Contributors adapt the experience and feedback to create many product features; users can utilize these features to bring value to the enterprises. A virtuous circle arises, which is the essence of open source. We are always looking for this kind of truth rather than blindly pursuing bubbles of numerous followers.
APISIX 3.0 Preview
So far, we've talked a lot about what APISIX has done in the past and now. The development process of APISIX can be divided into several stages.
The APISIX 1.0 was to build its framework, strengthen the underlying architecture, and present some essential functions of the API gateway. We explored more profoundly in the 2.0 version, making the bottom layer more flexible and the architecture more mature.
For a mature open-source project, the sign of its maturity focuses not on its great function but on bringing a better experience for users and developers.

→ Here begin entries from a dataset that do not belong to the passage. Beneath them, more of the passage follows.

-- pv_equiv track=rewrite | github.com/hyunjik11/advent-of-code-2024 | day25.py | convert_pattern_to_int
-- ===== SOURCE A (Python) =====
-- def convert_pattern_to_int(arr: list[list[str]], type: str) -> list[int]:
--   """Convert array of key/lock characters to list of ints."""
--   if type == 'lock':
--     arr = arr[1:]  # Ignore first line
--   elif type == 'key':
--     arr = arr[:-1]  # Ignore last line
--   else:
--     raise ValueError(f'Invalid {type=}')
--   nrow = len(arr)
--   out = []
--   for j in range(len(arr[0])):
--     col = [arr[i][j] for i in range(nrow)]
--     height = sum([x == '#' for x in col])
--     out.append(height)
--   return out
-- ===== SOURCE B (Python) =====
-- def convert_pattern_to_int(arr: list[list[str]], type: str) -> list[int]:
--   """Convert array of key/lock characters to list of ints."""
--   if type == 'lock':
--     rows = arr[1:]  # Ignore first line
--   elif type == 'key':
--     rows = arr[:-1]  # Ignore last line
--   else:
--     raise ValueError(f'Invalid {type=}')
--   out = [0] * len(rows[0])
--   for row in rows:
--     for j, x in enumerate(row[:len(out)]):
--       if x == '#':
--         out[j] += 1
--   return out
-- ===== Notes on version B (the rewrite author's own statement) =====
-- stated objective: alternative
-- what changed: Column-major gather (build each column, sum its '#' marks) replaced by a row-major single sweep maintaining a per-column counter vector that is incremented in place.
import Mathlib
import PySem

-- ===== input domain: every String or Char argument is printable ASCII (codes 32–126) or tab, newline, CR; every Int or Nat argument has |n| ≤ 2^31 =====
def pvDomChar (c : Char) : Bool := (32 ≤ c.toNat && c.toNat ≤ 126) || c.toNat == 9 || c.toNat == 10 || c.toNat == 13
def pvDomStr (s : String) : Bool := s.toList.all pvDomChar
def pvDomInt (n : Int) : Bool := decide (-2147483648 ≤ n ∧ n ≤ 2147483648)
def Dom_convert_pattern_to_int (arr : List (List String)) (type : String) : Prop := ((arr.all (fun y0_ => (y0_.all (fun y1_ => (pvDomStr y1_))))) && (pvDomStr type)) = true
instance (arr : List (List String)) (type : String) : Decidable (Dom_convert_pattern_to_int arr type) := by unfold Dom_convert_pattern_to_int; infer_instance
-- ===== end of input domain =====

-- B replaces A's column-major gather (build each column, count '#') by a row-major sweep
-- over the trimmed rows that increments a per-column counter vector in place (objective: alternative).


-- ===== PORT A =====
def convert_pattern_to_int (arr : List (List String)) (type : String) : List Int :=
  let arr2 := if type = "lock" then PySem.List.slice arr (some 1) none
              else if type = "key" then PySem.List.slice arr none (some (-1))
              else []   -- raise ValueError: excluded by Pre_
  let nrow : Int := arr2.length
  (PySem.List.pyRange 0 ((PySem.List.pyGetD arr2 0 []).length : Int) 1).foldl
    (fun out j =>
      let col := (PySem.List.pyRange 0 nrow 1).map
        (fun i => PySem.List.pyGetD (PySem.List.pyGetD arr2 i []) j "")
      let height : Int := (col.map (fun x => if x = "#" then (1 : Int) else 0)).sum
      out ++ [height]) []

-- ===== PORT B =====
def convert_pattern_to_int_alt (arr : List (List String)) (type : String) : List Int :=
  let rows := if type = "lock" then PySem.List.slice arr (some 1) none
              else if type = "key" then PySem.List.slice arr none (some (-1))
              else []   -- raise ValueError: excluded by Pre_
  let width := (PySem.List.pyGetD rows 0 []).length
  rows.foldl
    (fun out row =>
      (PySem.List.enumerate (PySem.List.slice row none (some (out.length : Int))) 0).foldl
        (fun o p => if p.2 = "#" then PySem.List.pySetD o p.1 (PySem.List.pyGetD o p.1 0 + 1) else o)
        out)
    (List.replicate width (0 : Int))

-- ===== PRECONDITION & SPEC =====
-- the trimmed grid both programs work on
def pvTrim (arr : List (List String)) (type : String) : List (List String) :=
  if type = "lock" then arr.tail else arr.dropLast

-- Pre_ = exactly where A returns: a valid type, a nonempty trimmed grid, and no trimmed row
-- shorter than the first (else arr[i][j] raises IndexError).
def Pre_convert_pattern_to_int (arr : List (List String)) (type : String) : Prop :=
  (type = "lock" ∨ type = "key") ∧
  pvTrim arr type ≠ [] ∧
  ∀ r ∈ pvTrim arr type, ((pvTrim arr type).headD []).length ≤ r.length
instance (arr : List (List String)) (type : String) : Decidable (Pre_convert_pattern_to_int arr type) := by unfold Pre_convert_pattern_to_int; infer_instance

def pvWitness_convert_pattern_to_int : List (List String) × String :=
  ([["#", "#"], ["#", "."], [".", "."]], "lock")

def Spec_convert_pattern_to_int (arr : List (List String)) (type : String) (out : List Int) : Prop := out = convert_pattern_to_int_alt arr type
instance (arr : List (List String)) (type : String) (out : List Int) : Decidable (Spec_convert_pattern_to_int arr type out) := by unfold Spec_convert_pattern_to_int; infer_instance

-- ===== CLAIM (what is proved, stated in full; the proofs are below) =====
def Claim_equal_convert_pattern_to_int : Prop := ∀ (arr : List (List String)) (type : String), Dom_convert_pattern_to_int arr type → Pre_convert_pattern_to_int arr type → Spec_convert_pattern_to_int arr type (convert_pattern_to_int arr type)

-- ===== LEMMAS AND PROOFS =====

-- number of '#' in column j of the grid
def colSum (rows : List (List String)) (j : Nat) : Int :=
  (rows.map (fun r => if r.getD j "" = "#" then (1 : Int) else 0)).sum

-- B's inner loop over one row of exactly-in-range characters: pointwise increment
lemma enum_fold_spec (cs : List String) : ∀ (out : List Int) (s : Nat),
    s + cs.length ≤ out.length →
    (((PySem.List.enumerate cs (s : Int)).foldl
        (fun o p => if p.2 = "#" then PySem.List.pySetD o p.1 (PySem.List.pyGetD o p.1 0 + 1) else o)
        out).length = out.length ∧
     ∀ j, ((PySem.List.enumerate cs (s : Int)).foldl
        (fun o p => if p.2 = "#" then PySem.List.pySetD o p.1 (PySem.List.pyGetD o p.1 0 + 1) else o)
        out).getD j 0
      = out.getD j 0 + (if s ≤ j ∧ j < s + cs.length then (if cs.getD (j - s) "" = "#" then 1 else 0) else 0)) := by
  induction cs with
  | nil =>
    intro out s _
    refine ⟨rfl, fun j => ?_⟩
    simp [PySem.List.enumerate]
  | cons c cs ih =>
    intro out s hlen
    simp only [List.length_cons] at hlen
    rw [PySem.List.enumerate_cons]
    have hstep : ((s : Int) + 1) = ((s + 1 : Nat) : Int) := by push_cast; ring
    simp only [List.foldl_cons]
    set out' : List Int := if c = "#" then PySem.List.pySetD out (s : Int) (PySem.List.pyGetD out (s : Int) 0 + 1) else out with hout'
    have hlen' : out'.length = out.length := by
      rw [hout']; split <;> simp [PySem.List.pySetD_natCast]
    have ih' := ih out' (s + 1) (by rw [hlen']; omega)
    rw [hstep]
    refine ⟨by rw [ih'.1, hlen'], fun j => ?_⟩
    rw [ih'.2 j]
    have hov : out'.getD j 0 = out.getD j 0 + (if j = s ∧ c = "#" then 1 else 0) := by
      rw [hout']
      by_cases hc : c = "#"
      · simp only [hc, if_true, PySem.List.pySetD_natCast, PySem.List.pyGetD_natCast]
        rw [List.getD_eq_getElem?_getD, List.getD_eq_getElem?_getD, List.getD_eq_getElem?_getD,
            List.getElem?_set]
        by_cases hj : j = s
        · subst hj
          simp [show j < out.length by omega]
        · simp [hj, Ne.symm hj]
      · simp [hc]
    rw [hov]
    by_cases h1 : j = s
    · subst h1
      have hno : ¬ (j + 1 ≤ j ∧ j < j + 1 + cs.length) := by omega
      have hyes : j ≤ j ∧ j < j + (cs.length + 1) := by omega
      simp only [List.length_cons, hno, if_false, hyes, and_self, if_true, Nat.sub_self,
        List.getD_cons_zero, add_zero]
      ring_nf
      split <;> simp_all
    · simp only [List.length_cons]
      by_cases h2 : s + 1 ≤ j ∧ j < s + 1 + cs.length
      · have hj : s ≤ j ∧ j < s + (cs.length + 1) := by omega
        have hsub : j - s = (j - (s + 1)) + 1 := by omega
        simp [h2, hj, h1, hsub]
      · have hj : ¬ (s ≤ j ∧ j < s + (cs.length + 1)) := by omega
        simp only [hj, if_false, h2, h1, add_zero]
        simp

-- B's outer fold over rows adds colSum pointwise
lemma rows_fold_spec (rows : List (List String)) : ∀ (out : List Int),
    (∀ r ∈ rows, out.length ≤ r.length) →
    ((rows.foldl
        (fun out row =>
          (PySem.List.enumerate (PySem.List.slice row none (some (out.length : Int))) 0).foldl
            (fun o p => if p.2 = "#" then PySem.List.pySetD o p.1 (PySem.List.pyGetD o p.1 0 + 1) else o)
            out) out).length = out.length ∧
     ∀ j < out.length, (rows.foldl
        (fun out row =>
          (PySem.List.enumerate (PySem.List.slice row none (some (out.length : Int))) 0).foldl
            (fun o p => if p.2 = "#" then PySem.List.pySetD o p.1 (PySem.List.pyGetD o p.1 0 + 1) else o)
            out) out).getD j 0 = out.getD j 0 + colSum rows j) := by
  induction rows with
  | nil => intro out _; exact ⟨rfl, fun j _ => by simp [colSum]⟩
  | cons row rows ih =>
    intro out hw
    simp only [List.foldl_cons]
    have hrow : out.length ≤ row.length := hw row (by simp)
    have htake : PySem.List.slice row none (some (out.length : Int)) = row.take out.length :=
      PySem.List.slice_to_natCast row out.length
    have h1 := enum_fold_spec (row.take out.length) out 0
      (by simp only [List.length_take]; omega)
    simp only [Nat.cast_zero] at h1
    rw [htake]
    set out' := (PySem.List.enumerate (row.take out.length) (0 : Int)).foldl
        (fun o p => if p.2 = "#" then PySem.List.pySetD o p.1 (PySem.List.pyGetD o p.1 0 + 1) else o)
        out with hdef
    have hlen' : out'.length = out.length := h1.1
    have ih' := ih out' (fun r hr => by rw [hlen']; exact hw r (by simp [hr]))
    refine ⟨by rw [ih'.1, hlen'], fun j hj => ?_⟩
    rw [ih'.2 j (by omega), h1.2 j]
    have hjlt : 0 ≤ j ∧ j < 0 + (row.take out.length).length := by
      exact ⟨Nat.zero_le j, by simp only [List.length_take]; omega⟩
    have hget : (row.take out.length).getD (j - 0) "" = row.getD j "" := by
      simp only [Nat.sub_zero]
      rw [List.getD_eq_getElem?_getD, List.getD_eq_getElem?_getD, List.getElem?_take,
          if_pos (by omega)]
    simp only [hjlt, and_self, if_true, hget, colSum, List.map_cons, List.sum_cons]
    ring

-- A's result is the map of column sums
lemma a_char (rows : List (List String)) :
    (PySem.List.pyRange 0 ((PySem.List.pyGetD rows 0 []).length : Int) 1).foldl
      (fun out j =>
        out ++ [((((PySem.List.pyRange 0 (rows.length : Int) 1).map
            (fun i => PySem.List.pyGetD (PySem.List.pyGetD rows i []) j "")).map
            (fun x => if x = "#" then (1 : Int) else 0)).sum : Int)]) []
    = (List.range (PySem.List.pyGetD rows 0 []).length).map (fun j => colSum rows j) := by
  rw [PySem.List.foldl_append_singleton_eq_map, List.nil_append,
      PySem.List.pyRange_zero_natCast ((PySem.List.pyGetD rows 0 []).length), List.map_map]
  refine List.map_congr_left (fun k _ => ?_)
  have hcol : (PySem.List.pyRange 0 (rows.length : Int) 1).map
      (fun i => PySem.List.pyGetD (PySem.List.pyGetD rows i []) ((k : Nat) : Int) "")
      = rows.map (fun r => PySem.List.pyGetD r ((k : Nat) : Int) "") := by
    have hsplit : (fun i => PySem.List.pyGetD (PySem.List.pyGetD rows i []) ((k : Nat) : Int) "")
        = (fun r => PySem.List.pyGetD r ((k : Nat) : Int) "") ∘ (fun i => PySem.List.pyGetD rows i []) := rfl
    rw [hsplit, ← List.map_map,
        PySem.List.map_pyGetD_pyRange_zero' (xs := rows) (d := ([] : List String))]
  simp only [Function.comp_apply, List.map_map, colSum]
  congr 1
  rw [← List.map_map, hcol, List.map_map]
  refine List.map_congr_left (fun r _ => ?_)
  simp [PySem.List.pyGetD_natCast]

-- ===== VERDICT (by name: the statement is the Claim_ definition above) =====
theorem convert_pattern_to_int_spec : Claim_equal_convert_pattern_to_int := by
  intro arr type _ hpre
  obtain ⟨hty, hne, hwid⟩ := hpre
  unfold Spec_convert_pattern_to_int convert_pattern_to_int convert_pattern_to_int_alt
  have htrim : (if type = "lock" then PySem.List.slice arr (some 1) none
                else if type = "key" then PySem.List.slice arr none (some (-1))
                else []) = pvTrim arr type := by
    unfold pvTrim
    rcases hty with h | h <;> simp [h, PySem.List.slice_from_one, PySem.List.slice_to_neg_one]
  simp only [htrim]
  set rows := pvTrim arr type with hrows
  set w := (PySem.List.pyGetD rows 0 []).length with hw
  have hw' : w = (rows.headD []).length := by
    rw [hw, PySem.List.pyGetD_zero]
    cases rows <;> simp
  have hB := rows_fold_spec rows (List.replicate w (0 : Int))
    (fun r hr => by simpa [hw'] using hwid r hr)
  rw [a_char rows]
  have hlenB := hB.1
  refine List.ext_getElem (by rw [List.length_map, List.length_range, hlenB, List.length_replicate]) (fun j h1 h2 => ?_)
  have hjw : j < w := by simpa using h1
  have hgB := hB.2 j (by simpa using hjw)
  have hgB' := hgB
  rw [List.getD_eq_getElem?_getD, List.getElem?_eq_getElem h2,
      Option.getD_some] at hgB'
  rw [List.getElem_map, List.getElem_range, hgB']
  simp [List.getD_eq_getElem?_getD, hjw]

At the current stage, APISIX has done plenty of technical exploration and innovation but has not fully considered the user experiences. The problem shows unstable document quality and a lack of tutorial videos. Hence, many users are at a loss when they first come into contact with APISIX. They don't know how to use it or apply certain functions to different user cases, and they are unsure about what unique value APISIX can bring to enterprises.
Therefore, in the next APISIX 3.0 version, we will try to solve similar problems and reconstruct many flaws unfriendly to the developer experience. For example, we will redesign the API to remove the dependence on particular return values of etcd and renew the official documentation to be more user-friendly with straightforward descriptions. In the aspect of function level, the control plane and the data plane will also be separated to enhance security; it supports more layer-4 protocols and RPC protocols so that users can quickly get traffic from all gateway directions.

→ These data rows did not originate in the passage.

-- pv_equiv track=rewrite | github.com/FrelVick/CombiProj | GrammarsC.py | sep_dyck
-- ===== SOURCE A (Python) =====
-- def sep_dyck (s):
--     i_lpar = 0
--     count = 0
--     for i in range(len(s)):
--         if s[i] == "(" and count == 0:
--             i_lpar = i
--             count += 1
--         elif s[i] == "(":
--             count += 1
--         else:
--             count -= 1
--     return (s[:i_lpar], s[i_lpar:])
-- ===== SOURCE B (Python) =====
-- def sep_dyck(s):
--     total = 0
--     for c in s:
--         total += 1 if c == "(" else -1
--     bal = total
--     i_lpar = 0
--     for i in range(len(s) - 1, -1, -1):
--         bal -= 1 if s[i] == "(" else -1
--         if s[i] == "(" and bal == 0:
--             i_lpar = i
--             break
--     return (s[:i_lpar], s[i_lpar:])
-- ===== Notes on version B (the rewrite author's own statement) =====
-- stated objective: alternative
-- what changed: Instead of A's full left-to-right pass that keeps overwriting the split index, B computes the total balance once and scans right-to-left with the running prefix balance, returning at the first (i.e. last) position where '(' is seen at balance 0, with an early break.
import Mathlib
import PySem

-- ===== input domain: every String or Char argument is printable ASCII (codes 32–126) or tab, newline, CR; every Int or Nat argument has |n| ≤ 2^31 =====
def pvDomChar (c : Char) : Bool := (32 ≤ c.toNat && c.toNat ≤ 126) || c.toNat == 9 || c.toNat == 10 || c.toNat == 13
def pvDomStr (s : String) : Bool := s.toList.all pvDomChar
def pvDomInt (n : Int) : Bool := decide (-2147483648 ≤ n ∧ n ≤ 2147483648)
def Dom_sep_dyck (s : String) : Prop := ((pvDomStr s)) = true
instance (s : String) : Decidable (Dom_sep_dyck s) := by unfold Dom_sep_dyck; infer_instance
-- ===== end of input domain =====

-- B changes the decomposition: A overwrites the split index in one left-to-right pass;
-- B computes the total balance and finds the last outermost '(' by a right-to-left scan
-- with early exit ("alternative", same O(n) cost).

-- ===== PORT A =====
-- 'for i in range(len(s))' reading s[i] is ported as a fold over the enumerated characters.
def sep_dyck (s : String) : String × String :=
  let st := (PySem.List.enumerate s.toList 0).foldl
    (fun (st : Int × Int) ic =>
      if ic.2 = '(' ∧ st.2 = 0 then (ic.1, st.2 + 1)
      else if ic.2 = '(' then (st.1, st.2 + 1)
      else (st.1, st.2 - 1)) (0, 0)
  (PySem.Str.slice s none (some st.1), PySem.Str.slice s (some st.1) none)

-- ===== PORT B =====
-- the 'for i in range(len(s)-1, -1, -1)' loop with break: recursion over the reversed
-- character list; 'rest.length' is the original index of the current character.
def pvRevScan : List Char → Int → Int
  | [], _ => 0
  | c :: rest, bal =>
    let bal' := bal - (if c = '(' then 1 else -1)
    if c = '(' ∧ bal' = 0 then (rest.length : Int) else pvRevScan rest bal'

def sep_dyck_alt (s : String) : String × String :=
  let total := s.toList.foldl (fun b c => b + (if c = '(' then 1 else -1)) 0
  let i := pvRevScan s.toList.reverse total
  (PySem.Str.slice s none (some i), PySem.Str.slice s (some i) none)

-- ===== PRECONDITION & SPEC =====
def Spec_sep_dyck (s : String) (out : String × String) : Prop := out = sep_dyck_alt s
instance (s : String) (out : String × String) : Decidable (Spec_sep_dyck s out) := by unfold Spec_sep_dyck; infer_instance

-- ===== CLAIM (what is proved, stated in full; the proofs are below) =====
def Claim_equal_sep_dyck : Prop := ∀ (s : String), Dom_sep_dyck s → Spec_sep_dyck s (sep_dyck s)

-- ===== LEMMAS AND PROOFS =====

def pvStepA (st : Int × Int) (ic : Int × Char) : Int × Int :=
  if ic.2 = '(' ∧ st.2 = 0 then (ic.1, st.2 + 1)
  else if ic.2 = '(' then (st.1, st.2 + 1)
  else (st.1, st.2 - 1)

def pvBal (l : List Char) : Int := l.foldl (fun b c => b + (if c = '(' then 1 else -1)) 0

lemma pvKey (l : List Char) :
    (PySem.List.enumerate l 0).foldl pvStepA (0, 0) = (pvRevScan l.reverse (pvBal l), pvBal l) := by
  induction l using List.reverseRecOn with
  | nil => simp [PySem.List.enumerate, pvRevScan, pvBal]
  | append_singleton l c ih =>
    have henum : PySem.List.enumerate (l ++ [c]) 0
        = PySem.List.enumerate l 0 ++ [((l.length : Int), c)] := by
      rw [PySem.List.enumerate_append]
      simp [PySem.List.enumerate_cons, PySem.List.enumerate_nil]
    have hbal : pvBal (l ++ [c]) = pvBal l + (if c = '(' then 1 else -1) := by
      simp [pvBal, List.foldl_append]
    rw [henum, List.foldl_append, ih, hbal]
    simp only [List.reverse_append, List.reverse_singleton, List.singleton_append, pvRevScan]
    have hbal' : pvBal l + (if c = '(' then 1 else -1) - (if c = '(' then 1 else -1) = pvBal l := by
      ring
    rw [hbal']
    by_cases hc : c = '('
    · by_cases hb : pvBal l = 0 <;> simp [pvStepA, hc, hb]
    · simp [pvStepA, hc]
      ring

lemma pvFoldStep_eq (l : List Char) :
    (PySem.List.enumerate l 0).foldl
      (fun (st : Int × Int) ic =>
        if ic.2 = '(' ∧ st.2 = 0 then (ic.1, st.2 + 1)
        else if ic.2 = '(' then (st.1, st.2 + 1)
        else (st.1, st.2 - 1)) (0, 0)
    = (PySem.List.enumerate l 0).foldl pvStepA (0, 0) := rfl

-- ===== VERDICT (by name: the statement is the Claim_ definition above) =====
theorem sep_dyck_spec : Claim_equal_sep_dyck := by
  intro s _
  show sep_dyck s = sep_dyck_alt s
  unfold sep_dyck sep_dyck_alt
  rw [pvFoldStep_eq, pvKey]
  rfl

After implementing the above functions, APISIX 3.0 will become more secure, reliable, and easier to use. We always pay attention to excellent operations and user experience. We hope APISIX can handle requests from all APIs and microservices worldwide and help enterprises manage API and microservice traffic more efficiently.
It is expected that APISIX will release a new version, 3.0, at the end of 2022. We hope you will continue to follow the trends of the latest version of APISIX and actively participate in the contribution of the Apache APISIX project.
The Future of APISIX
The development and replacement of server-side technology are very rapid, as many popular technologies and frameworks five years ago are fading away. The reason is not that engineers prefer new matters but that these technologies cannot meet the real needs of engineers and enterprises. Their fate is doomed: being kicked off. The crucial reality tells us that technology must serve businesses and products and cannot survive without matching the current market needs.

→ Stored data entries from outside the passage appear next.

-- pv_equiv track=rewrite | github.com/qqaazz0222/CodingTest | 프로그래머스/구명보트.py | solution
-- ===== SOURCE A (Python) =====
-- def solution(people, limit):
--     answer = 0
--     while True:
--         if people == []:
--             break
--         p1 = min(people)
--         del people[people.index(p1)]
--         people.sort(reverse=True)
--         for i in people:
--             if p1 + i <= limit:
--                 del people[people.index(i)]
--                 break
--             answer += 1
--     return answer
-- ===== SOURCE B (Python) =====
-- def solution(people, limit):
--     # Sort once ascending.  Round by round: the minimum is the front element;
--     # every remaining element too heavy to pair with it can never pair again
--     # (future minima only grow), so move it once and for all from the back of
--     # the list into a frozen counter h.  Each round adds h to the answer, and
--     # once only frozen people remain the rounds contribute h-1, h-2, ..., 0,
--     # i.e. h*(h-1)//2 in closed form.
--     a = sorted(people)
--     ans = 0
--     h = 0
--     while a:
--         t = limit - a.pop(0)
--         while a and a[-1] > t:
--             a.pop()
--             h += 1
--         ans += h
--         if a:
--             a.pop()
--     return ans + h * (h - 1) // 2
-- ===== Notes on version B (the rewrite author's own statement) =====
-- stated objective: faster
-- what changed: A re-sorts the whole remaining list and runs min()/list.index() value searches in every round; B sorts once ascending, pops the minimum from the front, permanently moves never-pairable heavy elements from the back into a frozen counter, and finishes the all-frozen tail rounds with the closed form h*(h-1)//2.
import Mathlib
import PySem

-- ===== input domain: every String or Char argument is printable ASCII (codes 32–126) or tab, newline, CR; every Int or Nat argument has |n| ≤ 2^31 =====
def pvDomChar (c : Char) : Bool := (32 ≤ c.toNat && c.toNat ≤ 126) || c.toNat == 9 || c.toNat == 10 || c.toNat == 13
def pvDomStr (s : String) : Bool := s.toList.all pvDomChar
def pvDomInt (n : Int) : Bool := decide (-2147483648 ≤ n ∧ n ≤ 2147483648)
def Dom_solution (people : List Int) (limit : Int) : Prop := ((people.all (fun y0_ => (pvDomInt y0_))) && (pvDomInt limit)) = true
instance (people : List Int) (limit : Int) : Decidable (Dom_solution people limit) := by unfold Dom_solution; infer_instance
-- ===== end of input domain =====

-- B replaces A's per-round min/index/re-sort passes with one initial ascending sort, a
-- back-of-list frozen counter and a closed form for the all-frozen tail rounds
-- (objective: faster; measurably so in a timing run). Equivalence is about the RETURN
-- value only: Python A empties the caller's `people` list in place, B does not mutate it.

-- ===== PORT A =====
-- A's inner `for i in people:` loop: count the un-pairable elements, and at the first
-- pairable one delete its first occurrence from the full list and break.
def innerAGo (limit p1 : Int) (full : List Int) : List Int → Int → Int × List Int
  | [], acc => (acc, full)
  | i :: rest, acc =>
      if p1 + i ≤ limit then (acc, (PySem.List.remove? full i).getD full)
      else innerAGo limit p1 full rest (acc + 1)

-- termination helper for loopA (cited by its decreasing_by)
lemma innerAGo_len (limit p1 : Int) (full : List Int) :
    ∀ scan acc, ((innerAGo limit p1 full scan acc).2).length ≤ full.length := by
  intro scan
  induction scan with
  | nil => intro acc; simp [innerAGo]
  | cons i rest ih =>
    intro acc
    by_cases h : p1 + i ≤ limit
    · by_cases hi : i ∈ full
      · simp [innerAGo, h, PySem.List.remove?_eq_some_erase full i hi]
        exact List.length_erase_le ..
      · simp [innerAGo, h, (PySem.List.remove?_eq_none_iff full i).mpr hi]
    · simpa [innerAGo, h] using ih (acc + 1)

-- A's while-loop
def loopA (limit : Int) (people : List Int) : Int :=
  if hne : people = [] then 0
  else
    match hm : PySem.List.min? people (fun x => x) with
    | none => 0   -- unreachable: min? = none only on the empty list
    | some p1 =>
      let people2 := PySem.List.sorted ((PySem.List.remove? people p1).getD people) (fun x => x) true
      (innerAGo limit p1 people2 people2 0).1 + loopA limit (innerAGo limit p1 people2 people2 0).2
termination_by people.length
decreasing_by
  have hmem : p1 ∈ people := PySem.List.min?_mem hm
  have h1 : (PySem.List.remove? people p1).getD people = people.erase p1 := by
    rw [PySem.List.remove?_eq_some_erase people p1 hmem]; rfl
  have h2 := innerAGo_len limit p1 (PySem.List.sorted ((PySem.List.remove? people p1).getD people) (fun x => x) true) (PySem.List.sorted ((PySem.List.remove? people p1).getD people) (fun x => x) true) 0
  have h3 : (PySem.List.sorted ((PySem.List.remove? people p1).getD people) (fun x => x) true).length = (people.erase p1).length := by
    rw [h1]; simp [PySem.List.length_sorted]
  have h4 : (people.erase p1).length < people.length := by
    have := List.length_erase_of_mem hmem
    have hpos : 0 < people.length := List.length_pos_iff.mpr hne
    omega
  omega

def solution (people : List Int) (limit : Int) : Int := loopA limit people

-- ===== PORT B =====
-- B's inner `while a and a[-1] > t: a.pop(); h += 1` loop
def innerC (t : Int) (a : List Int) (h : Int) : List Int × Int :=
  match hl : a.getLast? with
  | none => (a, h)
  | some x => if t < x then innerC t a.dropLast (h + 1) else (a, h)
termination_by a.length
decreasing_by
  have hne : a ≠ [] := by intro he; subst he; simp at hl
  have : 0 < a.length := List.length_pos_iff.mpr hne
  simp [List.length_dropLast]
  omega

-- unfolding equations of innerC (cited by innerC_len, which loopC's decreasing_by needs)
lemma innerC_nil (t h : Int) : innerC t [] h = ([], h) := by simp [innerC]

lemma innerC_concat (t : Int) (u : List Int) (x : Int) (h : Int) :
    innerC t (u ++ [x]) h = if t < x then innerC t u (h + 1) else (u ++ [x], h) := by
  rw [innerC]
  split
  · next heq => rw [List.getLast?_concat] at heq; cases heq
  · next y heq =>
    rw [List.getLast?_concat] at heq
    injection heq with heq
    subst heq
    rw [List.dropLast_concat]

-- termination helper for loopC (cited by its decreasing_by)
lemma innerC_len (t : Int) : ∀ (a : List Int) (h : Int), ((innerC t a h).1).length ≤ a.length := by
  intro a
  induction a using List.reverseRecOn with
  | nil => intro h; simp [innerC_nil]
  | append_singleton u x ih =>
    intro h
    rw [innerC_concat]
    split
    · exact le_trans (ih (h + 1)) (by simp)
    · simp

-- B's outer `while a:` loop (a.pop(0) = head/tail, a.pop() = dropLast)
def loopC (limit : Int) (a : List Int) (h ans : Int) : Int :=
  match a with
  | [] => ans + PySem.Int.floordiv (h * (h - 1)) 2
  | p1 :: rest =>
    let r := innerC (limit - p1) rest h
    if r.1 = [] then loopC limit r.1 r.2 (ans + r.2)
    else loopC limit r.1.dropLast r.2 (ans + r.2)
termination_by a.length
decreasing_by
  · have := innerC_len (limit - p1) rest h
    simp only [List.length_cons]
    omega
  · have h1 := innerC_len (limit - p1) rest h
    have h2 : (innerC (limit - p1) rest h).1.dropLast.length ≤ (innerC (limit - p1) rest h).1.length := by
      simp [List.length_dropLast]
    simp only [List.length_cons]
    omega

"Don't build a castle on a swamp." This saying always reminds the developers of Apache APISIX that they should rely on actual needs and scenarios to guide its development and evolution. Otherwise, the product will be abandoned by engineers gradually.
How can we keep the technology of Apache APISIX leading in the industry? It is the crucial question of whether Apache APISIX can continue to attract developers and enterprise users in the future. The answer is simple: join fast-growing companies and engineers, grow together, and support each other. It makes Apache APISIX always stand at the forefront of technology. Only by doing so will APISIX have the potential to become a world-class evergreen open-source project.
The future of APISIX is to better support Serverless scenarios, improve service mesh, build API complete lifecycle platforms, and improve the user experience on the public cloud. These are not planned by a few in-house developers but by thousands of developers in the industry. So join us to experience the charm of open source!